Broken Download Links

I’ve been running into this scenario more frequently lately and was hoping someone could provide me with a solution. I just scheduled some patching activity for this weekend and the baseline contained the below 4 fixlets. They all have broken download urls. In my experience the servers that require these fixlets will not move past these fixlets in the baseline and the remaining fixlets will not be attempted. If i catch this in time i remove them from the baseline and re-create the action. Is there a client setting that can be used to skip fixlets that are unable to download the patch?

MS14-046: Vulnerability in .NET Framework Could Allow Security Feature Bypass - Windows Server 2008 R2 SP1 / Windows 7 SP1 - .NET Framework 3.5.1 - KB2943357 (x64)

MS14-072: Vulnerability in .NET Framework Could Allow Elevation of Privilege - Windows Server 2012 R2 Gold / Windows 8.1 Gold - .NET Framework 4.5.1 - KB2978126 (x64)

MS15-048: Vulnerabilities in .NET Framework Could Allow Elevation of Privilege - Windows Server 2008 R2 SP1 / Windows 7 SP1 - .NET Framework 3.5.1 - KB3023215 (x64

MS16-019: Security Update for .NET Framework to Address Denial of Service - Windows Server 2008 R2 SP1 / Windows 7 SP1 / Windows Server 2008 SP2 / Windows Vista SP2 - .NET Framework 4.6/4.6.1 - KB3127233 (x64)

Thank you!

If you change the Baseline settings you can bypass errors

Not sure that will resolve this specific issue as it’s not technically an error as far as the client is concerned. It is simply waiting for downloads to be available for the sub-action.

Baselines will execute sub-actions in the order they appear, well, the sub-actions that are applicable that is. If the client skips one and moves on, then it is possible a pre-requisite could be skipped over causing issues.

You can always try using the precache wizard to ensure all the files are downloaded and cached first before your scheduled action is to be executed, thus affording you an opportunity to validate before you leave for the evening that the precache completed successfully and all the files are available.

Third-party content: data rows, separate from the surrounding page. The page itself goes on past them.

-- pv_equiv track=rewrite | github.com/scottyskid/advent21 | src/10.py | part_1
-- ===== SOURCE A (Python) =====
-- def part_1(corrupt_chars):
--
--     total_score = 0
--     for i in corrupt_chars:
--         if i == ')':
--             total_score += 3
--         elif i == ']':
--             total_score += 57
--         elif i == '}':
--             total_score += 1197
--         elif i == '>':
--             total_score += 25137
--
--     return total_score
-- ===== SOURCE B (Python) =====
-- SCORE = {')': 3, ']': 57, '}': 1197, '>': 25137}
--
-- def part_1(corrupt_chars):
--     # two-phase: count distinct characters first, then combine count * score
--     counts = {}
--     for c in corrupt_chars:
--         counts[c] = counts.get(c, 0) + 1
--     return sum(cnt * SCORE.get(c, 0) for c, cnt in counts.items())
-- ===== Notes on version B (the rewrite author's own statement) =====
-- stated objective: alternative
-- what changed: Replaces the per-element branching accumulation with a two-phase count-then-combine pass: a frequency dict is built once, then the total is the sum of count*score over the distinct characters looked up in a score table.
import Mathlib
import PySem

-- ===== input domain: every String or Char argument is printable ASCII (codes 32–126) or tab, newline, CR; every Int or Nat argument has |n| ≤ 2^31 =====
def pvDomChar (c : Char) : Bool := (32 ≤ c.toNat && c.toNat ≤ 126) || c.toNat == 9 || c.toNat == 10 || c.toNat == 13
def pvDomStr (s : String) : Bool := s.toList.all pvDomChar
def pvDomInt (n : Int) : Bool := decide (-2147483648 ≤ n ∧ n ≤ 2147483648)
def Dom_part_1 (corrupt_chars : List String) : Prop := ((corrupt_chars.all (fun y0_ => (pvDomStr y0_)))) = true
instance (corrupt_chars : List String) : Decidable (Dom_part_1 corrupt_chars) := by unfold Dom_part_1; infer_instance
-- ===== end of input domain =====

-- B replaces A's per-element branching accumulation by a count-then-combine pass
-- over the distinct characters (objective: alternative).

-- ===== PORT A =====
def part_1 (corrupt_chars : List String) : Int :=
  corrupt_chars.foldl (fun total_score i =>
    if i = ")" then total_score + 3
    else if i = "]" then total_score + 57
    else if i = "}" then total_score + 1197
    else if i = ">" then total_score + 25137
    else total_score) 0

-- ===== PORT B =====
-- SCORE = {')': 3, ']': 57, '}': 1197, '>': 25137}
def pvSCORE : PySem.Dict String Int := PySem.Dict.mk [(")", 3), ("]", 57), ("}", 1197), (">", 25137)]

def part_1_alt (corrupt_chars : List String) : Int :=
  let counts := corrupt_chars.foldl (fun d c => d.insert c (d.getD c 0 + 1)) PySem.Dict.empty
  (counts.items.map (fun p => p.2 * pvSCORE.getD p.1 0)).sum

-- ===== PRECONDITION & SPEC =====
def Spec_part_1 (corrupt_chars : List String) (out : Int) : Prop := out = part_1_alt corrupt_chars
instance (corrupt_chars : List String) (out : Int) : Decidable (Spec_part_1 corrupt_chars out) := by unfold Spec_part_1; infer_instance

-- ===== CLAIM (what is proved, stated in full; the proofs are below) =====
def Claim_equal_part_1 : Prop := ∀ (corrupt_chars : List String), Dom_part_1 corrupt_chars → Spec_part_1 corrupt_chars (part_1 corrupt_chars)

-- ===== LEMMAS AND PROOFS =====

-- A's if-chain as a scoring function
def pvScoreFn (i : String) : Int :=
  if i = ")" then 3 else if i = "]" then 57 else if i = "}" then 1197
  else if i = ">" then 25137 else 0

theorem pvSCORE_getD (i : String) : pvSCORE.getD i 0 = pvScoreFn i := by
  by_cases h1 : i = ")"
  · subst h1; decide
  by_cases h2 : i = "]"
  · subst h2; decide
  by_cases h3 : i = "}"
  · subst h3; decide
  by_cases h4 : i = ">"
  · subst h4; decide
  have b1 : ((")" : String) == i) = false := by simp [Ne.symm h1]
  have b2 : (("]" : String) == i) = false := by simp [Ne.symm h2]
  have b3 : (("}" : String) == i) = false := by simp [Ne.symm h3]
  have b4 : ((">" : String) == i) = false := by simp [Ne.symm h4]
  unfold pvSCORE pvScoreFn
  simp [PySem.Dict.getD, PySem.Dict.get?, List.find?, b1, b2, b3, b4, h1, h2, h3, h4]

theorem part_1_eq_sum (xs : List String) : part_1 xs = (xs.map pvScoreFn).sum := by
  unfold part_1
  have h : (fun (total_score : Int) (i : String) =>
      if i = ")" then total_score + 3
      else if i = "]" then total_score + 57
      else if i = "}" then total_score + 1197
      else if i = ">" then total_score + 25137
      else total_score) = fun total_score i => total_score + pvScoreFn i := by
    funext t i
    unfold pvScoreFn
    split_ifs <;> simp
  rw [h, PySem.List.foldl_add]
  simp

theorem toFinset_ofList (xs : List String) :
    (PySem.Set.ofList xs).toFinset = xs.toFinset := by
  ext a
  simp [PySem.Set.mem_ofList]

theorem part_1_alt_eq_sum (xs : List String) :
    part_1_alt xs = (xs.map pvScoreFn).sum := by
  unfold part_1_alt
  simp only []
  rw [PySem.Dict.foldl_insert_getD_add_one_eq_counter, PySem.Dict.items_counter,
    List.map_map]
  have h : ((fun p : String × Int => p.2 * pvSCORE.getD p.1 0) ∘
      fun k => (k, (xs.count k : Int))) = fun k => (xs.count k : Int) * pvScoreFn k := by
    funext k; simp [pvSCORE_getD]
  rw [h, ← List.sum_toFinset _ (PySem.Set.nodup_ofList xs), toFinset_ofList,
    Finset.sum_list_map_count]
  simp

-- ===== VERDICT (by name: the statement is the Claim_ definition above) =====
theorem part_1_spec : Claim_equal_part_1 := by
  intro xs _
  unfold Spec_part_1
  rw [part_1_eq_sum, part_1_alt_eq_sum]
-- pv_equiv track=rewrite | github.com/MdAbedin/binarysearch | 0478 Palindrome Count.py | solve
-- ===== SOURCE A (Python) =====
-- def solve(s, k):
--     if not s: return 1 if k == 0 else 0
--
--     s = set(s)
--     dp = [len(s)] if k%2 == 1 else [1]
--
--     return (len(s) if k%2 == 1 else 1)**(k//2)
--     for i in range(k//2):
--         dp.append(dp[-1]*len(s))
--
--     return dp[-1]
-- ===== SOURCE B (Python) =====
-- def _binpow(b, e):
--     # recursive exponentiation by squaring
--     if e <= 0:
--         return 1
--     h = _binpow(b, e // 2)
--     return h * h * (b if e % 2 == 1 else 1)
--
-- def solve(s, k):
--     # Even k contributes base 1, so the answer is 1 outright; odd k needs
--     # distinct-char count raised to k//2, computed by recursive squaring.
--     if not s:
--         return 1 if k == 0 else 0
--     if k % 2 == 0:
--         return 1
--     return _binpow(len(set(s)), k // 2)
-- ===== Notes on version B (the rewrite author's own statement) =====
-- stated objective: alternative
-- what changed: B short-circuits even k to 1 and, for odd k, computes the distinct-character count raised to k//2 by recursive exponentiation-by-squaring instead of A's built-in ** on a conditionally chosen base.
-- outside the precondition, e.g. on solve('ab', -3): A returns 0.25, B returns 1
import Mathlib
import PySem

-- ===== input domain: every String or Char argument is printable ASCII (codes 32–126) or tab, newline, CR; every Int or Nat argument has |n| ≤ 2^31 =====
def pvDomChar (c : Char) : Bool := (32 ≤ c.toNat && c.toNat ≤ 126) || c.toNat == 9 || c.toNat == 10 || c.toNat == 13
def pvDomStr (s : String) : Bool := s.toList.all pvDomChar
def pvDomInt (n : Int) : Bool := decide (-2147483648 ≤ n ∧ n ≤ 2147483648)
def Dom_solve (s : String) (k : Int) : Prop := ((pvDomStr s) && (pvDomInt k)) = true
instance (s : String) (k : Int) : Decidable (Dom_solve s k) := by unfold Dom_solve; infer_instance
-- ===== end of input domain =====

-- B short-circuits even k to 1 and computes the odd-k power by recursive squaring; equal return values on Pre_.

-- ===== PORT A =====
-- A: if not s: return 1 if k == 0 else 0; s = set(s); return (len(s) if k%2==1 else 1) ** (k//2)
-- (k//2).toNat is exact under Pre_solve (0 ≤ k); for k < 0 Python's ** yields a float, excluded by Pre_.
def solve (s : String) (k : Int) : Int :=
  if s = "" then (if k = 0 then 1 else 0)
  else
    let n : Int := ((PySem.Set.ofList s.toList : PySem.Set Char) : List Char).length
    (if PySem.Int.mod k 2 = 1 then n else 1) ^ (PySem.Int.floordiv k 2).toNat

-- ===== PORT B =====
-- B helper _binpow(b, e): recursive exponentiation by squaring; exact for e ≥ 0
-- (Python's 'e <= 0' guard is the Nat 'e = 0' base case; Pre_ gives 0 ≤ k//2).
def binpow (b : Int) (e : Nat) : Int :=
  if e = 0 then 1
  else
    let h := binpow b (e / 2)
    h * h * (if e % 2 = 1 then b else 1)
decreasing_by exact Nat.div_lt_self (Nat.pos_of_ne_zero (by assumption)) one_lt_two

-- B: empty guard; even k → 1; odd k → _binpow(len(set(s)), k//2)
def solve_alt (s : String) (k : Int) : Int :=
  if s = "" then (if k = 0 then 1 else 0)
  else if PySem.Int.mod k 2 = 0 then 1
  else binpow (((PySem.Set.ofList s.toList : PySem.Set Char) : List Char).length)
              (PySem.Int.floordiv k 2).toNat

-- ===== PRECONDITION & SPEC =====
-- Pre_ excludes nonempty s with k < 0: there A's '** (k//2)' has a negative exponent
-- and returns a Python float (e.g. 0.25), not an int.
def Pre_solve (s : String) (k : Int) : Prop := s = "" ∨ 0 ≤ k
instance (s : String) (k : Int) : Decidable (Pre_solve s k) := by unfold Pre_solve; infer_instance
def pvWitness_solve : String × Int := ("ab", 5)

def Spec_solve (s : String) (k : Int) (out : Int) : Prop := out = solve_alt s k
instance (s : String) (k : Int) (out : Int) : Decidable (Spec_solve s k out) := by unfold Spec_solve; infer_instance

-- ===== CLAIM (what is proved, stated in full; the proofs are below) =====
def Claim_equal_solve : Prop := ∀ (s : String) (k : Int), Dom_solve s k → Pre_solve s k → Spec_solve s k (solve s k)

-- ===== LEMMAS AND PROOFS =====

-- exponentiation by squaring computes the power
theorem binpow_eq (b : Int) (e : Nat) : binpow b e = b ^ e := by
  induction e using Nat.strong_induction_on with
  | _ e ih =>
    unfold binpow
    split
    · simp [*]
    · rename_i h
      rw [ih (e / 2) (Nat.div_lt_self (Nat.pos_of_ne_zero h) one_lt_two)]
      have h2 : e = e / 2 + e / 2 + e % 2 := by omega
      conv_rhs => rw [h2]
      rw [pow_add, pow_add]
      by_cases hm : e % 2 = 1
      · rw [if_pos hm, hm, pow_one]
      · have hm0 : e % 2 = 0 := by omega
        rw [if_neg hm, hm0, pow_zero]

-- Python k % 2 is 0 or 1
theorem mod_two_cases (k : Int) : PySem.Int.mod k 2 = 0 ∨ PySem.Int.mod k 2 = 1 := by
  have h1 := PySem.Int.mod_nonneg k (b := 2) (by omega)
  have h2 := PySem.Int.mod_lt k (b := 2) (by omega)
  omega

-- ===== VERDICT (by name: the statement is the Claim_ definition above) =====
theorem solve_spec : Claim_equal_solve := by
  intro s k _ hpre
  unfold Spec_solve solve solve_alt
  by_cases hs : s = ""
  · simp [hs]
  · simp only [if_neg hs]
    rcases mod_two_cases k with hm | hm
    · have h0 : k % 2 = 0 := by
        rw [← PySem.Int.mod_eq_emod_of_pos (by omega)]; exact hm
      have h1 : PySem.Int.mod k 2 ≠ 1 := by omega
      simp only [if_neg h1, if_pos hm, one_pow]
    · have hne : PySem.Int.mod k 2 ≠ 0 := by omega
      simp only [if_pos hm, if_neg hne, binpow_eq]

Mike, thanks. I appreciate the response. What is the difference between using the precache wizard and just simply creating the action with the cache option checked? In both cases the baseline needs to be modified (remove broken fixlet) and either the action has to be re-created or the precache wizard needs to be re-run in order to see whether there are any more broken fixlets. Thanks again.

So, after playing around with the precache wizard one very big benefit is that it attempts to download everything in the baseline simultaneously (when you create an action it will stall on the first broken fixlet and then you have to stop it, remove it, re-create the action and pray it makes it all the way to the end).

If anyone from HCL happens to see this thread here’s all the broken fixlets in the baseline i’m using to patch servers tonight (all the Firefox fixlets are also broken).

@Mike thanks for your response. I would have had to re-create my action more than a dozen times to deal with all the broken content.

KB2966828
KB2966826
KB2972213
KB2973114
KB3023219
KB3072307
KB3074545
KB3097992
KB3127222
KB3135985
KB2894852

You beat me to the answer! :slight_smile:

As you found out, using the Pre-Cache Wizard will ensure all potential downloads are cached whereas just checking the pre-cache option when taking the action will only ensure the patches needed by each endpoint are cached, so you would have to ensure every possible endpoint/patch combination responds back to the action to see if your missing anything, whereas the Pre-Cache Wizard action will tell you in a single action result.

Using the pre-cache option also forces the BES Client to download and cache all the action files on the endpoint. This can be an issue if you don’t have enough disk space to store all this data (we encounter this from time-to-time). Another issue is you are getting the downloads for every action included in the baseline. If you say have 3 fixlets that are relevant, but installing the first in the set makes the other 2 fixlets not-relevant, you spent time/space/network downloading the extra patches that will never execute on the box.

I’m curious… what’s your approach each patch cycle? Do run the pre-cache wizard and target the closest relay and then create a separate action with your baseline targeting your endpoints (excluding the option to cache locally)?

Basically. Since the majority of our servers are located in the datacenter, we simply target that relay with the wizard which will ensure both the core BigFix server and the most likely Relay will have the files ready to go for when the action is ready to run.